▶ WORK ORDER
Check each line of the listing below for the word "isIn" and say how many lines have it. Nothing else should be written.

▶ SOURCE RECORDS
-- pv_equiv track=rewrite | github.com/Jester6136/CLNER | crawler/pubmed_api.py | find_sentences_with_keywords
-- ===== SOURCE A (Python) =====
-- def find_sentences_with_keywords(keywords, sentences):
--     result = []
--     seen = set()
--     for i, sentence in enumerate(sentences):
--         for keyword in keywords:
--             if keyword in sentence and sentence not in seen:
--                 result.append(i)
--                 seen.add(sentence)
--                 break
--     return result
-- ===== SOURCE B (Python) =====
-- def find_sentences_with_keywords(keywords, sentences):
--     # Map each distinct sentence to its first index, then test each distinct
--     # sentence against the keywords exactly once.
--     first = {}
--     for i, s in enumerate(sentences):
--         if s not in first:
--             first[s] = i
--     return [i for s, i in first.items() if any(k in s for k in keywords)]
-- ===== Notes on version B (the rewrite author's own statement) =====
-- stated objective: faster
-- what changed: B first dedupes sentences into a first-occurrence-index dict and then filters the distinct sentences by keyword match in a comprehension, instead of A's per-sentence keyword loop with a mutable 'seen' set; each distinct sentence is scanned against the keywords only once, so on duplicate-heavy inputs the keyword scans drop from O(n*k*L) to O(u*k*L) for u distinct sentences.
import Mathlib
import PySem

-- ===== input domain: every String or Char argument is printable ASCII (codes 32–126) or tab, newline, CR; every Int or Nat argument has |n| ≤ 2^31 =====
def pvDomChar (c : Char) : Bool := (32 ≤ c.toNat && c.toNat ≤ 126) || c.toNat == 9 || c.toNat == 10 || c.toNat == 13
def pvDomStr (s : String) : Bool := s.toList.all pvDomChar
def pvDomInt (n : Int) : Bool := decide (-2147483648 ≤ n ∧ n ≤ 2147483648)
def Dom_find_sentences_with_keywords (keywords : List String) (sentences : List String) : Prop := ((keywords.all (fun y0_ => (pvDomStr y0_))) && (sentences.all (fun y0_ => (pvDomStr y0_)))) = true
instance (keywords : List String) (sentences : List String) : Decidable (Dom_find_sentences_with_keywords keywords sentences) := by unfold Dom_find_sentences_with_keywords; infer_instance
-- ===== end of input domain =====

-- B replaces A's per-sentence keyword loop + mutable 'seen' set by a first-occurrence
-- dict built once, then one keyword scan per DISTINCT sentence (faster when sentences repeat).

-- ===== PORT A =====
-- inner 'for keyword in keywords: … break' loop of A
def pvInnerA (s : String) (i : Int) (res : List Int) (seen : PySem.Set String) :
    List String → List Int × PySem.Set String
  | [] => (res, seen)
  | k :: ks =>
    if PySem.Str.isIn k s && !(PySem.Set.contains seen s) then
      (res ++ [i], PySem.Set.add seen s)
    else
      pvInnerA s i res seen ks

def find_sentences_with_keywords (keywords : List String) (sentences : List String) : List Int :=
  ((PySem.List.enumerate sentences).foldl
    (fun st p => pvInnerA p.2 p.1 st.1 st.2 keywords)
    ([], PySem.Set.empty)).1

-- ===== PORT B =====
def find_sentences_with_keywords_alt (keywords : List String) (sentences : List String) : List Int :=
  let first : PySem.Dict String Int :=
    (PySem.List.enumerate sentences).foldl
      (fun d p => if d.contains p.2 then d else d.insert p.2 p.1) PySem.Dict.empty
  (first.items.filter (fun p => keywords.any (fun k => PySem.Str.isIn k p.1))).map (fun p => p.2)

-- ===== PRECONDITION & SPEC =====
def Spec_find_sentences_with_keywords (keywords : List String) (sentences : List String) (out : List Int) : Prop := out = find_sentences_with_keywords_alt keywords sentences
instance (keywords : List String) (sentences : List String) (out : List Int) : Decidable (Spec_find_sentences_with_keywords keywords sentences out) := by unfold Spec_find_sentences_with_keywords; infer_instance

-- ===== CLAIM (what is proved, stated in full; the proofs are below) =====
def Claim_equal_find_sentences_with_keywords : Prop := ∀ (keywords : List String) (sentences : List String), Dom_find_sentences_with_keywords keywords sentences → Spec_find_sentences_with_keywords keywords sentences (find_sentences_with_keywords keywords sentences)

-- ===== LEMMAS AND PROOFS =====

-- A's inner loop, characterised: append i and record s iff some keyword occurs and s is unseen
theorem pvInnerA_eq (s : String) (i : Int) (res : List Int) (seen : PySem.Set String)
    (keywords : List String) :
    pvInnerA s i res seen keywords =
      if (keywords.any (fun k => PySem.Str.isIn k s)) && !(PySem.Set.contains seen s) then
        (res ++ [i], PySem.Set.add seen s)
      else (res, seen) := by
  induction keywords with
  | nil => simp [pvInnerA]
  | cons k ks ih =>
    simp only [pvInnerA, List.any_cons, ih]
    by_cases h1 : PySem.Str.isIn k s = true <;>
      by_cases h2 : PySem.Set.contains seen s = true <;>
        simp <;> simp [Bool.not_eq_true] at h1 h2 <;> simp [h1, h2]

theorem pv_invariant (keywords : List String) (l : List (Int × String))
    (d : PySem.Dict String Int) (res : List Int) (seen : PySem.Set String)
    (h1 : res = (d.items.filter (fun p => keywords.any (fun k => PySem.Str.isIn k p.1))).map (fun p => p.2))
    (h2 : seen = (d.items.filter (fun p => keywords.any (fun k => PySem.Str.isIn k p.1))).map (fun p => p.1)) :
    (l.foldl (fun st p => pvInnerA p.2 p.1 st.1 st.2 keywords) (res, seen)).1 =
      ((l.foldl (fun d p => if d.contains p.2 then d else d.insert p.2 p.1) d).items.filter
        (fun p => keywords.any (fun k => PySem.Str.isIn k p.1))).map (fun p => p.2) := by
  induction l generalizing d res seen with
  | nil => simpa using h1
  | cons p l ih =>
    obtain ⟨i, s⟩ := p
    simp only [List.foldl_cons]
    rw [pvInnerA_eq]
    by_cases hc : d.contains s = true
    · -- s already a key of d: B leaves d unchanged
      have hmem : s ∈ d.items.map (fun p => p.1) :=
        (PySem.Dict.contains_iff_mem_keys d s).mp hc
      by_cases hm : (keywords.any (fun k => PySem.Str.isIn k s)) = true
      · have hseen : PySem.Set.contains seen s = true := by
          obtain ⟨⟨s', v⟩, hp, he⟩ := List.mem_map.mp hmem
          simp only at he
          rw [PySem.Set.contains_iff, h2]
          refine List.mem_map.mpr ⟨(s', v), List.mem_filter.mpr ⟨hp, ?_⟩, he⟩
          simp only [he]
          simpa using hm
        simp only [hm, hseen, Bool.not_true, Bool.and_false, Bool.false_eq_true, if_false, hc,
          if_true]
        exact ih d res seen h1 h2
      · simp only [Bool.not_eq_true] at hm
        simp only [hm, Bool.false_and, Bool.false_eq_true, if_false, hc, if_true]
        exact ih d res seen h1 h2
    · -- s is a fresh key: B appends (s, i)
      have hc' : d.contains s = false := by simpa using hc
      have hnot : s ∉ d.items.map (fun p => p.1) := fun hmem =>
        hc ((PySem.Dict.contains_iff_mem_keys d s).mpr hmem)
      have hsmem : s ∉ seen := by
        intro hs
        apply hnot
        rw [h2] at hs
        obtain ⟨q, hq, he⟩ := List.mem_map.mp hs
        exact List.mem_map.mpr ⟨q, (List.mem_filter.mp hq).1, he⟩
      have hseen : PySem.Set.contains seen s = false := by
        rw [Bool.eq_false_iff]
        intro h
        exact hsmem ((PySem.Set.contains_iff seen s).mp h)
      have hitems : (d.insert s i).items = d.items ++ [(s, i)] :=
        PySem.Dict.items_insert_of_not_contains d i hc'
      by_cases hm : (keywords.any (fun k => PySem.Str.isIn k s)) = true
      · have hadd : PySem.Set.add seen s = seen ++ [s] := by
          simp only [PySem.Set.add, hseen, Bool.false_eq_true, if_false]
        simp only [hm, hseen, Bool.not_false, Bool.and_true, if_true, hc', Bool.false_eq_true,
          if_false]
        apply ih (d.insert s i)
        · rw [hitems, List.filter_append, List.map_append, ← h1]
          simp only [List.filter_cons, List.filter_nil, hm, if_true, List.map_cons, List.map_nil]
        · rw [hitems, List.filter_append, List.map_append, ← h2, hadd]
          simp only [List.filter_cons, List.filter_nil, hm, if_true, List.map_cons, List.map_nil]
      · simp only [Bool.not_eq_true] at hm
        simp only [hm, Bool.false_and, Bool.false_eq_true, if_false, hc', ]
        apply ih (d.insert s i)
        · rw [hitems, List.filter_append]
          simp only [List.filter_cons, List.filter_nil, hm, Bool.false_eq_true, if_false,
            List.append_nil]
          exact h1
        · rw [hitems, List.filter_append]
          simp only [List.filter_cons, List.filter_nil, hm, Bool.false_eq_true, if_false,
            List.append_nil]
          exact h2

-- ===== VERDICT (by name: the statement is the Claim_ definition above) =====
theorem find_sentences_with_keywords_spec : Claim_equal_find_sentences_with_keywords := by
  intro keywords sentences _
  show _ = _
  unfold find_sentences_with_keywords find_sentences_with_keywords_alt
  exact pv_invariant keywords (PySem.List.enumerate sentences) PySem.Dict.empty [] PySem.Set.empty
    (by simp [PySem.Dict.empty]) (by simp [PySem.Dict.empty])
-- pv_equiv track=rewrite | github.com/LC-John/Fake-Trump-Tweet | trump_data/data_preprocess.py | get_letter_dict
-- ===== SOURCE A (Python) =====
-- def get_letter_dict(data, threshold=89):
--
--     cnt = {}
--     for s in data:
--         for l in s:
--             if l in cnt.keys():
--                 cnt[l] += 1
--             else:
--                 cnt[l] = 1
--     cnt = sorted(cnt.items(), key=lambda d: d[1], reverse=True)
--     letter_dict = {}
--     letter_cnt = 0
--     for key, val in cnt[:threshold]:
--         letter_dict[key] = letter_cnt
--         letter_cnt += 1
--     return letter_dict
-- ===== SOURCE B (Python) =====
-- def get_letter_dict(data, threshold=89):
--     cnt = {}
--     for s in data:
--         for l in s:
--             cnt[l] = cnt.get(l, 0) + 1
--     buckets = {}
--     for l, c in cnt.items():
--         buckets.setdefault(c, []).append(l)
--     order = []
--     for f in range(max(buckets, default=0), 0, -1):
--         order.extend(buckets.get(f, []))
--     letter_dict = {}
--     for i, l in enumerate(order[:threshold]):
--         letter_dict[l] = i
--     return letter_dict
-- ===== Notes on version B (the rewrite author's own statement) =====
-- stated objective: alternative
-- what changed: Replaces A's comparison sort (sorted by count descending) with a counting sort: counts are inverted into frequency buckets that keep first-seen letter order, and buckets are emitted from the maximum frequency down, reproducing stable tie-breaking.
import Mathlib
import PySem

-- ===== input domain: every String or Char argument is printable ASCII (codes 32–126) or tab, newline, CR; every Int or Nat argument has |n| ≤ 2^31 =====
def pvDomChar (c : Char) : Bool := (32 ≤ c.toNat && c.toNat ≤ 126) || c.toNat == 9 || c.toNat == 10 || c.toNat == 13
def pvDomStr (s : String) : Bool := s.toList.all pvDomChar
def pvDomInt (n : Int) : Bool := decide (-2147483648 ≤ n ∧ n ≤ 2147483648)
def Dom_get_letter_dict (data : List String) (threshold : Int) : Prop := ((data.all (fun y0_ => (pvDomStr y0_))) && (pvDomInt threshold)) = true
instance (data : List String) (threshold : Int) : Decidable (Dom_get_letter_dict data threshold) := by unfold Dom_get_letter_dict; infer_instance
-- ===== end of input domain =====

▶ RESULT OF THIS TASK
9